Она от удивления моргнула, на секунду вообразив, что телохранитель ее разыгрывает. Когда же увидела, что вопрос задан не ради шутки, а с полной серьезностью, то воскликнула:
– Бога ради, откуда же мне знать?
– Когда он хватал вас – а вы сказали, что это произошло несколько раз подряд, – то каждый раз делал это одной и той же рукой?
– Не уверена.
– Вы можете припомнить один из случаев? В первый раз, когда он вас схватил, какая это была рука? За какое плечо он взялся, Соня?
Она покачала головой:
– Не могу сказать.
Сэйн кивнул и отвернулся. Он посмотрел на Петерсона, по-видимому, собрался с мыслями, положил огромные руки на стол сказал:
– Билл, где вы были между и восемью и... ну, скажем, десятью часами вечера?
– На "Леди Джейн", – без колебаний ответил тот.
– Что вы там делали?
– Готовился лечь в постель.
– У вас есть комната в "Морском страже".
– Однако, как вы прекрасно знаете, я почти никогда там не бываю, только храню свои вещи. Если погода не слишком плохая, я всегда сплю в передней каюте на борту.
– Почему? – спросил Сэйн.
– Мне там нравится.
– Почему же вы, имея превосходную комнату в большом доме, предпочитаете спать в узкой каюте на маленьком корабле?
– Она не такая уж узкая, – ответил Петерсон, – к тому же оборудована кондиционером. Кроме того, я человек морской и не слишком хорошо чувствую себя на земле. Мои родители тоже любили море, вырастили меня на борту корабля, большую часть своей взрослой жизни я провел работая то на одном, то на другом судне. С другой стороны, вы сухопутный человек, вам вполне удобно в большом доме, в своей собственной комнате. Понимаете, мы просто разные. Я предпочитаю шорох волн по корпусу корабля и запах открытой воды четырем крепким стенам.

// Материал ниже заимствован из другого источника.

-- pv_equiv track=rewrite | github.com/random-droid/dev-caddie | cloudrun/services/lecture_service.py | _extract_title_summary
-- ===== SOURCE A (Python) =====
-- def _extract_title_summary(text: str):
--     """Extract title and summary from markdown notes."""
--     title = "Unknown Title"
--     summary = ""
--     lines = text.split('\n')
--
--     # Extract title
--     for line in lines:
--         if line.startswith('# '):
--             title = line[2:].strip()
--             break
--         elif line.startswith('**Title'):
--             title = line.split(':', 1)[1].strip()
--             break
--
--     # Extract summary: first non-empty paragraph after title
--     in_content = False
--     summary_lines = []
--     for line in lines:
--         stripped = line.strip()
--         # Skip title lines and empty lines at start
--         if stripped.startswith('#') or stripped.startswith('**Title'):
--             in_content = True
--             continue
--         if not in_content:
--             continue
--         # Skip section headers
--         if stripped.startswith('#') or stripped.startswith('**'):
--             if summary_lines:
--                 break
--             continue
--         # Collect content lines
--         if stripped:
--             summary_lines.append(stripped)
--             if len(summary_lines) >= 3:  # Get first ~3 lines for summary
--                 break
--
--     if summary_lines:
--         summary = ' '.join(summary_lines)[:500]  # Limit to 500 chars
--
--     return title, summary
-- ===== SOURCE B (Python) =====
-- def _update_title(title, line):
--     """Title lock: keep an already-found title, else try the two title rules on this line."""
--     if title is not None:
--         return title
--     if line.startswith('# '):
--         return line[2:].strip()
--     if line.startswith('**Title'):
--         return line.split(':', 1)[1].strip()
--     return None
--
-- def _step_summary(state, line):
--     """Summary state machine: (in_content, parts, done) -> next state for one line."""
--     in_content, parts, done = state
--     if done:
--         return state
--     s = line.strip()
--     if s.startswith('#') or s.startswith('**Title'):
--         return (True, parts, False)
--     if not in_content:
--         return state
--     if s.startswith('**'):
--         return (in_content, parts, bool(parts))
--     if s:
--         return (in_content, parts + [s], len(parts) + 1 >= 3)
--     return state
--
-- def _extract_title_summary(text: str):
--     """Single pass over the lines; the title lock and the summary machine run side by side."""
--     title, state = None, (False, [], False)
--     for line in text.split('\n'):
--         title = _update_title(title, line)
--         state = _step_summary(state, line)
--     parts = state[1]
--     return (title if title is not None else "Unknown Title",
--             ' '.join(parts)[:500] if parts else "")
-- ===== Notes on version B (the rewrite author's own statement) =====
-- stated objective: alternative
-- what changed: A's two sequential scans over the lines (a title loop with breaks, then a separate summary loop with an in_content flag) are fused into a single pass driven by two small pure step functions: a title lock and a (in_content, parts, done) summary state machine folded over the lines.
import Mathlib
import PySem

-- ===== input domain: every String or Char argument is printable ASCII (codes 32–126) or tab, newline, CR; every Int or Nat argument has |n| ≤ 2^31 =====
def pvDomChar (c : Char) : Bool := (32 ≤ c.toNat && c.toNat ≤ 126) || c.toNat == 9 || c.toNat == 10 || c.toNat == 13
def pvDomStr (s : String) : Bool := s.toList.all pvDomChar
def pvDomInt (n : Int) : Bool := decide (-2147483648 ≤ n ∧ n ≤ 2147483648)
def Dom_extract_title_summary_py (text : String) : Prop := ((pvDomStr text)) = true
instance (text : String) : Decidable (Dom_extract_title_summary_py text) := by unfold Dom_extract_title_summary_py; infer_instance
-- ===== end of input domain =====

-- B fuses A's two sequential loops into one pass driven by two small step functions
-- (title lock + summary state machine); same return value, no speed claim (alternative decomposition).

-- shared by both ports and Pre_: text.split('\n') (sep is non-empty, so split? never returns none)
def pvLines (text : String) : List String := (PySem.Str.split? text "\n").getD []

-- ===== PORT A =====
-- A's first loop (title scan).  Where Python would raise IndexError (a '**Title' line
-- without ':'), the port uses `[1]?.getD ""`; those inputs are excluded by Pre_ below.
def pvATitle : List String → String
  | [] => "Unknown Title"
  | l :: ls =>
    if PySem.Str.startswith l "# " then PySem.Str.strip (PySem.Str.slice l (some 2) none)
    else if PySem.Str.startswith l "**Title" then
      PySem.Str.strip ((((PySem.Str.splitMax? l ":" 1).getD [])[1]?).getD "")
    else pvATitle ls

-- A's second loop (summary scan with in_content flag and the two `break`s).
def pvASum : List String → Bool → List String → List String
  | [], _, acc => acc
  | l :: ls, ic, acc =>
    let s := PySem.Str.strip l
    if PySem.Str.startswith s "#" || PySem.Str.startswith s "**Title" then pvASum ls true acc
    else if !ic then pvASum ls ic acc
    else if PySem.Str.startswith s "#" || PySem.Str.startswith s "**" then
      (if acc ≠ [] then acc else pvASum ls ic acc)
    else if s ≠ "" then
      (let acc' := acc ++ [s]
       if 3 ≤ acc'.length then acc' else pvASum ls ic acc')
    else pvASum ls ic acc

def extract_title_summary_py (text : String) : String × String :=
  let lines := pvLines text
  let title := pvATitle lines
  let sl := pvASum lines false []
  let summary := if sl ≠ [] then PySem.Str.slice (PySem.Str.join " " sl) none (some 500) else ""
  (title, summary)

-- ===== PORT B =====
-- Source B's _update_title (same IndexError corner handled with `[1]?.getD ""`, excluded by Pre_).
def pvBTitle (t : Option String) (l : String) : Option String :=
  match t with
  | some x => some x
  | none =>
    if PySem.Str.startswith l "# " then some (PySem.Str.strip (PySem.Str.slice l (some 2) none))
    else if PySem.Str.startswith l "**Title" then
      some (PySem.Str.strip ((((PySem.Str.splitMax? l ":" 1).getD [])[1]?).getD ""))
    else none

-- Source B's _step_summary.
def pvBSum (st : Bool × List String × Bool) (l : String) : Bool × List String × Bool :=
  let (ic, parts, done) := st
  if done then (ic, parts, done)
  else
    let s := PySem.Str.strip l
    if PySem.Str.startswith s "#" || PySem.Str.startswith s "**Title" then (true, parts, false)
    else if !ic then (ic, parts, done)
    else if PySem.Str.startswith s "**" then (ic, parts, decide (parts ≠ []))
    else if s ≠ "" then (ic, parts ++ [s], decide (3 ≤ parts.length + 1))
    else (ic, parts, done)

def extract_title_summary_py_alt (text : String) : String × String :=
  let r := (pvLines text).foldl
    (fun (p : Option String × (Bool × List String × Bool)) l => (pvBTitle p.1 l, pvBSum p.2 l))
    (none, (false, [], false))
  let parts := r.2.2.1
  (r.1.getD "Unknown Title",
   if parts ≠ [] then PySem.Str.slice (PySem.Str.join " " parts) none (some 500) else "")

-- ===== PRECONDITION & SPEC =====
-- Pre_ excludes exactly the texts on which Python A raises IndexError: a line starting with
-- '**Title' but containing no ':' that the title scan reaches (no earlier '# '/'**Title' line).
def Pre_extract_title_summary_py (text : String) : Prop :=
  ∀ i : Fin (pvLines text).length,
    (PySem.Str.startswith ((pvLines text).get i) "**Title" = true ∧
      ∀ j : Fin (pvLines text).length, j.val < i.val →
        ¬(PySem.Str.startswith ((pvLines text).get j) "# " = true ∨
          PySem.Str.startswith ((pvLines text).get j) "**Title" = true)) →
    PySem.Str.isIn ":" ((pvLines text).get i) = true
instance (text : String) : Decidable (Pre_extract_title_summary_py text) := by
  unfold Pre_extract_title_summary_py; infer_instance

def pvWitness_extract_title_summary_py : String := "# T\n\nhello world"

def Spec_extract_title_summary_py (text : String) (out : String × String) : Prop := out = extract_title_summary_py_alt text
instance (text : String) (out : String × String) : Decidable (Spec_extract_title_summary_py text out) := by unfold Spec_extract_title_summary_py; infer_instance

-- ===== CLAIM (what is proved, stated in full; the proofs are below) =====
def Claim_equal_extract_title_summary_py : Prop := ∀ (text : String), Dom_extract_title_summary_py text → Pre_extract_title_summary_py text → Spec_extract_title_summary_py text (extract_title_summary_py text)

-- ===== LEMMAS AND PROOFS =====

-- a locked title stays locked through the rest of B's fold
theorem pvBTitle_locked (ls : List String) (x : String) :
    ls.foldl pvBTitle (some x) = some x := by
  induction ls with
  | nil => rfl
  | cons l ls ih => simpa [pvBTitle] using ih

-- A's title loop equals B's title fold started unlocked
theorem pvTitle_eq (ls : List String) :
    pvATitle ls = (ls.foldl pvBTitle none).getD "Unknown Title" := by
  induction ls with
  | nil => rfl
  | cons l ls ih =>
    simp only [pvATitle, pvBTitle, List.foldl_cons]
    split_ifs <;> simp [pvBTitle_locked, ih]

-- once done, B's summary machine is frozen
theorem pvBSum_done (ls : List String) (ic : Bool) (parts : List String) :
    ls.foldl pvBSum (ic, parts, true) = (ic, parts, true) := by
  induction ls with
  | nil => rfl
  | cons l ls ih => simpa [pvBSum] using ih

-- A's summary loop equals the parts component of B's summary fold (done = false)
theorem pvSum_eq (ls : List String) : ∀ (ic : Bool) (parts : List String),
    pvASum ls ic parts = (ls.foldl pvBSum (ic, parts, false)).2.1 := by
  induction ls with
  | nil => intro ic parts; rfl
  | cons l ls ih =>
    intro ic parts
    simp only [pvASum, pvBSum, List.foldl_cons]
    split_ifs <;> (try simp_all [pvBSum_done, PySem.Chars.startswith]) <;>
      · have hd : ¬ (2 ≤ parts.length) := by omega
        simp [hd]

-- B's fused fold is the pair of the two independent folds
theorem pvFold_split (ls : List String) (t : Option String) (q : Bool × List String × Bool) :
    ls.foldl (fun (p : Option String × (Bool × List String × Bool)) l => (pvBTitle p.1 l, pvBSum p.2 l)) (t, q)
      = (ls.foldl pvBTitle t, ls.foldl pvBSum q) := by
  induction ls generalizing t q with
  | nil => rfl
  | cons l ls ih => simp [List.foldl, ih]

-- ===== VERDICT (by name: the statement is the Claim_ definition above) =====
theorem extract_title_summary_py_spec : Claim_equal_extract_title_summary_py := by
  intro text _ _
  unfold Spec_extract_title_summary_py extract_title_summary_py extract_title_summary_py_alt
  simp only [pvFold_split, pvTitle_eq, pvSum_eq]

– Так, как вы говорите, это звучит очень привлекательно.
– Да, – сказал Петерсон.
Сэйн откликнулся:
– Половина десятого – это довольно рано для сна. Вы всегда в такое время ложитесь?
– Я не сказал, что спал.
– Ну, ложитесь в постель.
– Да, часто. – Петерсон откинулся на спинку стула и как будто больше не сердился на телохранителя, а просто скучал. – Я выбираю хорошую передачу на коротких волнах, чаще всего что-нибудь из Пуэрто-Рико, иногда – с Ямайки. Мне нравится читать. Музыка, книга и немного выпивки.
– Сегодня все было как обычно?
Петерсон кивнул:
– Да.
Сэйн разжал пальцы и взглянул прямо в глаза молодому человеку:
– Какую книгу вы читали?
Петерсон назвал книгу и автора.
– Хотите, чтобы я пересказал содержание?
– Это не понадобится, – был ответ. – А как насчет выпивки? Что вы пили?
– Джин с тоником.
– Сколько?
– Два бокала.
Сэйн поднялся на ноги и стал ходить туда-сюда; на фоне чистой, почти стерильной кухни его крупная фигура напоминала животное, запертое в клетке.
– Кто-нибудь может за вас поручиться? – спросил он.
– Никто, насколько я знаю. Я был там один и никого не видел с самого ужина.
Сэйн кивнул и отвернулся от Петерсона, как будто для него этот человек потерял всякий интерес. Затем он взглянул на Лероя Миллза, сжал губы и спросил:
– Как насчет вас?
– Я был в своей комнате, – ответил Миллз.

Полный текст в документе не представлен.